GIRLS ALOUD | Untouchable

LYRICS:

Through wind and rain we got here
Now we're flying babe with no fear
We've been doing pain for so long
But when I stare in your eyes it's all gone
Through wind and rain we burn bright
Learned to fly through flames and hold tight
Been so many ways to go wrong
But when I look in your eyes they're all gone

And in my dreams it feels
Like we are forty stores tall
When you're around
Ooh we're untouchable
And in my dreams it feels
Like we aren't ever gonna fall
We're safe and sound and we're untouchable

It's only real when you're not around
I'm walking in the rain
The sun goes down, oh oh
And only love can save us now
I need you here again to show me how oh oh

I know that love shouldn't be so hard
And sometimes we're standing in the dark
But you light up everywhere I go
And I know a heart shouldn't beat so hard
And sometimes we're
Swimming with the sharks
But you light up and keep me out the cold

And in my dreams it feels
Like we are forty stores tall
When you're around
Ooh we're untouchable
And in my dreams it feels
Like we aren't ever gonna fall
We're safe and sound and we're untouchable

It's only real when you're not around
The candle in my hand is burning out oh oh

I know that love shouldn't be so hard
And sometimes we're standing in the dark
But you light up everywhere I go
And I know a heart shouldn't beat so hard
And sometimes we're
Swimming with the sharks
But you light up and keep me out the cold

And in my dreams it feels
Like we are forty stores tall
When you're around
Ooh we're untouchable
And in my dreams it feels
Like we aren't ever gonna fall
We're safe and sound and we're untouchable

Whenever you're gone-gone
They wait at the door
And everything's hurting like before
Without any meaning
We're just skin and bone
Like beautiful robots dancing alone

Whenever you're gone-gone
They wait at the door
And everything's hurting like before
Without any meaning
We're just skin and bone
Like beautiful robots dancing alone

And in my dreams it feels
Like we are forty stores tall
When you're around
Ooh we're untouchable
And in my dreams it feels
Like we aren't ever gonna fall
We're safe and sound and we're untouchable

INFORMATION:

Available on:
x Girls Aloud - Out of Control (2008) CD
x Girls Aloud - Untouchable (2009) CD-S, 7'' vinyl

Credits:
Written by Miranda Cooper, Brian Higgins, Tim Powell, Matt Gray.
Produced by Brian Higgins and Xenomania.
Engineered by Toby Scott & Dan Aslet.
Mixed by Tim Powell & Brian Higgins.
Keyboards & programming: Tim Powell, Brian Higgins, Miranda Cooper, Owen Parker, Fred Falke, Sascha Collisson, Matt Gray.
Guitars: Nick Coler, Jason Resch.
Bass guitar: Kieran Jones.
Mastering engineering: Dick Beetham at 360 Mastering.
Published by Warner Chappell/Xenomania.

Single information:
"Untouchable" is the third and final single from Out Of Control.

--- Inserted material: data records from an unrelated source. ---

-- pv_equiv track=rewrite | github.com/blackle/quecey-voip | hangman.py | guess_valuation
-- ===== SOURCE A (Python) =====
-- from typing import List, Set
--
-- def guess_valuation(guess: str, candidates: List[str]) -> int:
-- 	''' Returns how good we think this guess is, given the list of candidate words. '''
-- 	# `patterns` maps a bit mask like (1 << 2 | 1 << 3) to the number of words which have
-- 	# `guess` at the 2nd and 3rd index.
-- 	patterns = {}
-- 	for candidate in candidates:
-- 		# pattern = bit mask of where `guess` appears in `candidate`
-- 		pattern = 0
-- 		for letter in candidate:
-- 			pattern <<= 1
-- 			pattern |= int(letter == guess)
-- 		patterns.setdefault(pattern, 0)
-- 		patterns[pattern] += 1
-- 	# we want to minimize the maximum possible number of candidates following
-- 	# our guess. so the rarer the most common pattern is, the better.
-- 	return -max(patterns.values())
-- ===== SOURCE B (Python) =====
-- def guess_valuation(guess, candidates):
--     ''' Returns how good we think this guess is, given the list of candidate words. '''
--     pats = sorted(_pattern(guess, c) for c in candidates)
--     best = 0
--     run = 0
--     prev = None
--     for p in pats:
--         run = run + 1 if p == prev else 1
--         prev = p
--         if run > best:
--             best = run
--     return -best
--
--
-- def _pattern(guess, candidate):
--     p = 0
--     for letter in candidate:
--         p <<= 1
--         p |= int(letter == guess)
--     return p
-- ===== Notes on version B (the rewrite author's own statement) =====
-- stated objective: alternative
-- what changed: Replaces the incremental dict-of-pattern-counts with a sort of the per-candidate pattern list followed by a single pass that tracks the longest run of equal consecutive patterns.
import Mathlib
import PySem

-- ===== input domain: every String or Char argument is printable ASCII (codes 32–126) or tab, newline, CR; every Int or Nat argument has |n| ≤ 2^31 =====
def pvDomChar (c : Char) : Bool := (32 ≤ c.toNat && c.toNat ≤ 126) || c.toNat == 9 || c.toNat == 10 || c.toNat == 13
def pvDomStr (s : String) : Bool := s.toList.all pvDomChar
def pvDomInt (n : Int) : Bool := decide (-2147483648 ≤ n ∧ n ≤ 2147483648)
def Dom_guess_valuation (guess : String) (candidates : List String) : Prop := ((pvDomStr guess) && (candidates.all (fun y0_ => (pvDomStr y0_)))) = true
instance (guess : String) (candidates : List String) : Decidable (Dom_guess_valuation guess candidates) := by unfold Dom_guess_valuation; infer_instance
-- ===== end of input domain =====

-- B replaces A's dict of pattern counts by sort-then-longest-run of equal consecutive patterns (alternative decomposition, same result).


-- ===== PORT A =====
-- the inner loop of both Pythons: bit mask of where `guess` appears in `candidate`
-- (for p ≥ 0 and b ∈ {0,1}, Python's `p <<= 1; p |= b` is exactly `2*p + b`)
def pvPattern (guess : String) (candidate : String) : Int :=
  candidate.toList.foldl (fun p letter => 2 * p + (if String.ofList [letter] = guess then 1 else 0)) 0

def guess_valuation (guess : String) (candidates : List String) : Int :=
  let patterns : PySem.Dict Int Int := candidates.foldl (fun d candidate =>
    let pattern := pvPattern guess candidate
    let d := d.setdefault pattern 0
    d.insert pattern (d.getD pattern 0 + 1)) PySem.Dict.empty
  -- `max(patterns.values())`; `.getD 0` is unreachable under Pre_ (Python raises ValueError there)
  let m := (PySem.List.max? patterns.values (fun v => v)).getD 0
  (-m)

-- ===== PORT B =====
-- the body of B's run-counting loop: state = (best, run, prev)
def pvRunStep (s : Int × Int × Option Int) (p : Int) : Int × Int × Option Int :=
  let run := if some p = s.2.2 then s.2.1 + 1 else 1
  (if run > s.1 then run else s.1, run, some p)

def guess_valuation_alt (guess : String) (candidates : List String) : Int :=
  let pats := PySem.List.sorted (candidates.map (fun c => pvPattern guess c)) (fun x => x) false
  let st := pats.foldl pvRunStep (0, 0, none)
  (-st.1)


-- ===== PRECONDITION & SPEC =====
-- Pre_ excludes only the empty candidate list, on which A raises ValueError (max() of an empty sequence).
def Pre_guess_valuation (guess : String) (candidates : List String) : Prop := candidates ≠ []
instance (guess : String) (candidates : List String) : Decidable (Pre_guess_valuation guess candidates) := by unfold Pre_guess_valuation; infer_instance
def pvWitness_guess_valuation : String × List String := ("a", ["abc", "bca", "xyz"])

def Spec_guess_valuation (guess : String) (candidates : List String) (out : Int) : Prop := out = guess_valuation_alt guess candidates
instance (guess : String) (candidates : List String) (out : Int) : Decidable (Spec_guess_valuation guess candidates out) := by unfold Spec_guess_valuation; infer_instance

-- ===== CLAIM (what is proved, stated in full; the proofs are below) =====
def Claim_equal_guess_valuation : Prop := ∀ (guess : String) (candidates : List String), Dom_guess_valuation guess candidates → Pre_guess_valuation guess candidates → Spec_guess_valuation guess candidates (guess_valuation guess candidates)

-- ===== LEMMAS AND PROOFS =====


-- A's loop body (setdefault then increment) is the standard counter step
lemma stepA_eq (d : PySem.Dict Int Int) (p : Int) :
    (d.setdefault p 0).insert p ((d.setdefault p 0).getD p 0 + 1) = d.insert p (d.getD p 0 + 1) := by
  by_cases h : d.contains p = true
  · rw [PySem.Dict.setdefault_of_contains d 0 h]
  · have h' : d.contains p = false := by simpa using h
    rw [PySem.Dict.setdefault_of_not_contains d 0 h']
    have h1 : (d.insert p 0).getD p 0 = 0 := by simp [pysem]
    have h2 : d.getD p 0 = 0 := by
      have hc := PySem.Dict.contains_eq_isSome_get? d p
      rw [h'] at hc
      cases hg : d.get? p with
      | none => simp [PySem.Dict.getD, hg]
      | some v => rw [hg] at hc; simp at hc
    rw [h1, h2, PySem.Dict.insert_insert_self]

-- A's dict is Counter(patterns)
lemma dictA_eq (guess : String) (cs : List String) :
    cs.foldl (fun d c =>
      let pattern := pvPattern guess c
      let d := d.setdefault pattern 0
      d.insert pattern (d.getD pattern 0 + 1)) PySem.Dict.empty
      = PySem.Dict.counter (cs.map (pvPattern guess)) := by
  rw [← PySem.Dict.foldl_insert_getD_add_one_eq_counter, List.foldl_map]
  simp only [stepA_eq]

lemma pvRunStep_same (best run a : Int) :
    pvRunStep (best, run, some a) a = (max best (run + 1), run + 1, some a) := by
  simp only [pvRunStep, max_def]
  split_ifs <;> simp_all <;> omega

lemma pvRunStep_diff (best run : Int) (prev : Option Int) (p : Int) (h : some p ≠ prev) :
    pvRunStep (best, run, prev) p = (max best 1, 1, some p) := by
  simp only [pvRunStep, if_neg h, max_def]
  split_ifs <;> simp_all <;> omega

-- fold over a block of equal elements continuing a run
lemma runBlock (n : Nat) : ∀ (a best run : Int), run ≤ best →
    (List.replicate n a).foldl pvRunStep (best, run, some a)
      = (max best (run + n), run + n, some a) := by
  induction n with
  | zero => intro a best run h; simp [max_eq_left h]
  | succ n ih =>
    intro a best run h
    rw [List.replicate_succ, List.foldl_cons, pvRunStep_same,
      ih a (max best (run + 1)) (run + 1) (le_max_right _ _)]
    simp only [Prod.mk.injEq]
    refine ⟨?_, ?_, trivial⟩
    · simp only [max_def]; split_ifs <;> omega
    · omega

-- a nondecreasing list starts with a block of copies of its head
lemma chain_decomp : ∀ (t : List Int) (a : Int), (a :: t).Pairwise (· ≤ ·) →
    ∃ (n : Nat) (u : List Int), a :: t = List.replicate (n + 1) a ++ u ∧
      (∀ x ∈ u, a < x) ∧ u.Pairwise (· ≤ ·) := by
  intro t
  induction t with
  | nil => intro a _; exact ⟨0, [], by simp, by simp, List.Pairwise.nil⟩
  | cons b t' ih =>
    intro a h
    rcases List.pairwise_cons.mp h with ⟨hale, h2⟩
    by_cases hab : a = b
    · subst hab
      rcases ih a h2 with ⟨n, u, he, hlt, hu⟩
      refine ⟨n + 1, u, ?_, hlt, hu⟩
      rw [List.replicate_succ, List.cons_append, ← he]
    · have hab' : a < b := lt_of_le_of_ne (hale b (by simp)) hab
      refine ⟨0, b :: t', by simp, ?_, h2⟩
      intro x hx
      rcases List.mem_cons.mp hx with rfl | hx'
      · exact hab'
      · exact lt_of_lt_of_le hab' ((List.pairwise_cons.mp h2).1 x hx')

-- the invariant of B's run-counting fold over a nondecreasing list
lemma runMain (N : Nat) : ∀ (s : List Int), s.length ≤ N → s.Pairwise (· ≤ ·) →
    ∀ (best run : Int) (prev : Option Int), (∀ x ∈ s, prev ≠ some x) → run ≤ best →
    best ≤ (s.foldl pvRunStep (best, run, prev)).1 ∧
    (∀ x ∈ s, ((s.count x : Nat) : Int) ≤ (s.foldl pvRunStep (best, run, prev)).1) ∧
    ((s.foldl pvRunStep (best, run, prev)).1 = best ∨
      ∃ x ∈ s, (s.foldl pvRunStep (best, run, prev)).1 = ((s.count x : Nat) : Int)) := by
  induction N with
  | zero =>
    intro s hlen _ best run prev _ _
    have : s = [] := List.length_eq_zero_iff.mp (Nat.le_zero.mp hlen)
    subst this
    exact ⟨le_refl _, by simp, Or.inl rfl⟩
  | succ N ih =>
    intro s hlen hchain best run prev hprev hrb
    match s, hlen, hchain, hprev with
    | [], _, _, _ => exact ⟨le_refl _, by simp, Or.inl rfl⟩
    | a :: t, hlen, hchain, hprev =>
      rcases chain_decomp t a hchain with ⟨n, u, he, hlt, hu⟩
      have hulen : u.length ≤ N := by
        have := congrArg List.length he
        simp [List.length_replicate] at this
        simp at hlen
        omega
      have hfold : (a :: t).foldl pvRunStep (best, run, prev)
          = u.foldl pvRunStep (max (max best 1) (1 + n), 1 + n, some a) := by
        rw [he, List.foldl_append, List.replicate_succ, List.foldl_cons,
          pvRunStep_diff best run prev a (fun hc => hprev a (by simp) hc.symm),
          runBlock n a (max best 1) 1 (le_max_right _ _)]
      have huprev : ∀ x ∈ u, (some a : Option Int) ≠ some x := by
        intro x hx hc
        exact absurd (Option.some.inj hc) (ne_of_lt (hlt x hx))
      rcases ih u hulen hu (max (max best 1) (1 + n)) (1 + n) (some a) huprev
        (le_max_right _ _) with ⟨hB1, hcnt, hlast⟩
      rw [hfold]
      set R := (u.foldl pvRunStep (max (max best 1) (1 + n), 1 + n, some a)).1 with hR
      have hbestR : best ≤ R := le_trans (le_trans (le_max_left _ _) (le_max_left _ _)) hB1
      have hnR : (1 : Int) + n ≤ R := le_trans (le_max_right _ _) hB1
      have hcount_a : (a :: t).count a = n + 1 := by
        have hua : u.count a = 0 :=
          List.count_eq_zero.mpr (fun hc => absurd (hlt a hc) (lt_irrefl a))
        rw [he, List.count_append, hua, List.count_replicate]
        simp
      have hcount_u : ∀ x ∈ u, (a :: t).count x = u.count x := by
        intro x hx
        have hxa : x ≠ a := ne_of_gt (hlt x hx)
        rw [he, List.count_append, List.count_replicate, if_neg (by simpa using (Ne.symm hxa))]
        simp
      refine ⟨hbestR, ?_, ?_⟩
      · intro x hx
        rcases (by rw [he] at hx; exact List.mem_append.mp hx) with hxr | hxu
        · have : x = a := (List.eq_of_mem_replicate hxr)
          subst this
          rw [hcount_a]
          push_cast
          omega
        · rw [hcount_u x hxu]
          exact hcnt x hxu
      · rcases hlast with hRB | ⟨x, hxu, hRx⟩
        · rcases le_total best (1 + n) with hcase | hcase
          · refine Or.inr ⟨a, by simp, ?_⟩
            rw [hcount_a]
            have h1 : max best 1 ≤ 1 + n := max_le hcase (by omega)
            rw [hRB, max_eq_right h1]
            push_cast
            omega
          · refine Or.inl ?_
            have h1 : (1 : Int) ≤ best := by omega
            rw [hRB, max_eq_left h1, max_eq_left hcase]
        · refine Or.inr ⟨x, ?_, ?_⟩
          · rw [he]; exact List.mem_append_right _ hxu
          · rw [hcount_u x hxu]; exact hRx

-- B's fold over the sorted pattern list computes the maximal multiplicity
lemma alt_is_max_count (ps : List Int) (hne : ps ≠ []) :
    PySem.List.max? ((PySem.Set.ofList ps).map (fun k => ((ps.count k : Nat) : Int))) (fun v => v)
      = some ((PySem.List.sorted ps (fun x => x) false).foldl pvRunStep (0, 0, none)).1 := by
  set s := PySem.List.sorted ps (fun x => x) false with hs
  have hperm : s.Perm ps := PySem.List.sorted_perm ps (fun x => x) false
  have hchain : s.Pairwise (· ≤ ·) := PySem.List.sorted_pairwise ps (fun x => x)
  rcases runMain s.length s (le_refl _) hchain 0 0 none (by simp) (le_refl _)
    with ⟨_, hcnt, hlast⟩
  set R := (s.foldl pvRunStep (0, 0, none)).1 with hRdef
  have hsne : s ≠ [] := by
    intro hc
    exact hne ((PySem.List.sorted_eq_nil_iff ps (fun x => x) false).mp hc)
  obtain ⟨a0, hs0⟩ := List.exists_mem_of_ne_nil s hsne
  have hRcount : ∃ x ∈ s, R = ((s.count x : Nat) : Int) := by
    rcases hlast with hR0 | h
    · exfalso
      have h1 : (1 : Int) ≤ ((s.count a0 : Nat) : Int) := by
        have := List.count_pos_iff.mpr hs0

        omega
      have := hcnt a0 hs0
      omega
    · exact h
  set L := (PySem.Set.ofList ps).map (fun k => ((ps.count k : Nat) : Int)) with hL
  have hLne : L ≠ [] := by
    obtain ⟨p0, hp0⟩ := List.exists_mem_of_ne_nil ps hne
    have : p0 ∈ PySem.Set.ofList ps := (PySem.Set.mem_ofList ps p0).mpr hp0
    intro hc
    rw [hL, List.map_eq_nil_iff] at hc
    rw [hc] at this
    simp at this
  obtain ⟨m, hm⟩ : ∃ m, PySem.List.max? L (fun v => v) = some m := by
    cases h : PySem.List.max? L (fun v => v) with
    | none => exact absurd ((PySem.List.max?_eq_none_iff L _).mp h) hLne
    | some m => exact ⟨m, rfl⟩
  have hmem := PySem.List.max?_mem hm
  rcases List.mem_map.mp hmem with ⟨k, hk, hkm⟩
  have hkps : k ∈ ps := (PySem.Set.mem_ofList ps k).mp hk
  have hks : k ∈ s := hperm.mem_iff.mpr hkps
  have hcounts : ∀ x, ps.count x = s.count x := fun x => (hperm.count_eq x).symm
  have hmR : m ≤ R := by
    rw [← hkm, hcounts k]
    exact hcnt k hks
  have hRm : R ≤ m := by
    rcases hRcount with ⟨x, hxs, hRx⟩
    have hxps : x ∈ ps := hperm.mem_iff.mp hxs
    have hRL : R ∈ L := by
      rw [hL]
      refine List.mem_map.mpr ⟨x, (PySem.Set.mem_ofList ps x).mpr hxps, ?_⟩
      rw [hcounts x, ← hRx]
    have := PySem.List.max?_isMax hm R hRL
    simpa using this
  rw [hm, le_antisymm hmR hRm]

-- ===== VERDICT (by name: the statement is the Claim_ definition above) =====
theorem guess_valuation_spec : Claim_equal_guess_valuation := by
  intro guess candidates _ hpre
  unfold Spec_guess_valuation guess_valuation guess_valuation_alt
  simp only [dictA_eq]
  have hvals : (PySem.Dict.counter (candidates.map (fun c => pvPattern guess c))).values
      = (PySem.Set.ofList (candidates.map (fun c => pvPattern guess c))).map
          (fun k => (((candidates.map (fun c => pvPattern guess c)).count k : Nat) : Int)) := by
    simp only [PySem.Dict.values, PySem.Dict.items_counter, List.map_map]
    rfl
  unfold Pre_guess_valuation at hpre
  rw [hvals, alt_is_max_count _ (by simp [hpre])]
  rfl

It was released on 27th April.
Peak position: #11 in the UK charts.

Notes:
The emotional twangy guitar noise was the result of Xenomania musician Jason Resch responding to a request for something "special". Brian Higgins says he could happily listen to the guitar part for an hour on a loop.

The track was finished for Out Of Control knowing that the album's first two singles were likely to be "The Promise" and "The Loving Kind", meaning that there would be time to revisit and perhaps remix the song if it became the third single.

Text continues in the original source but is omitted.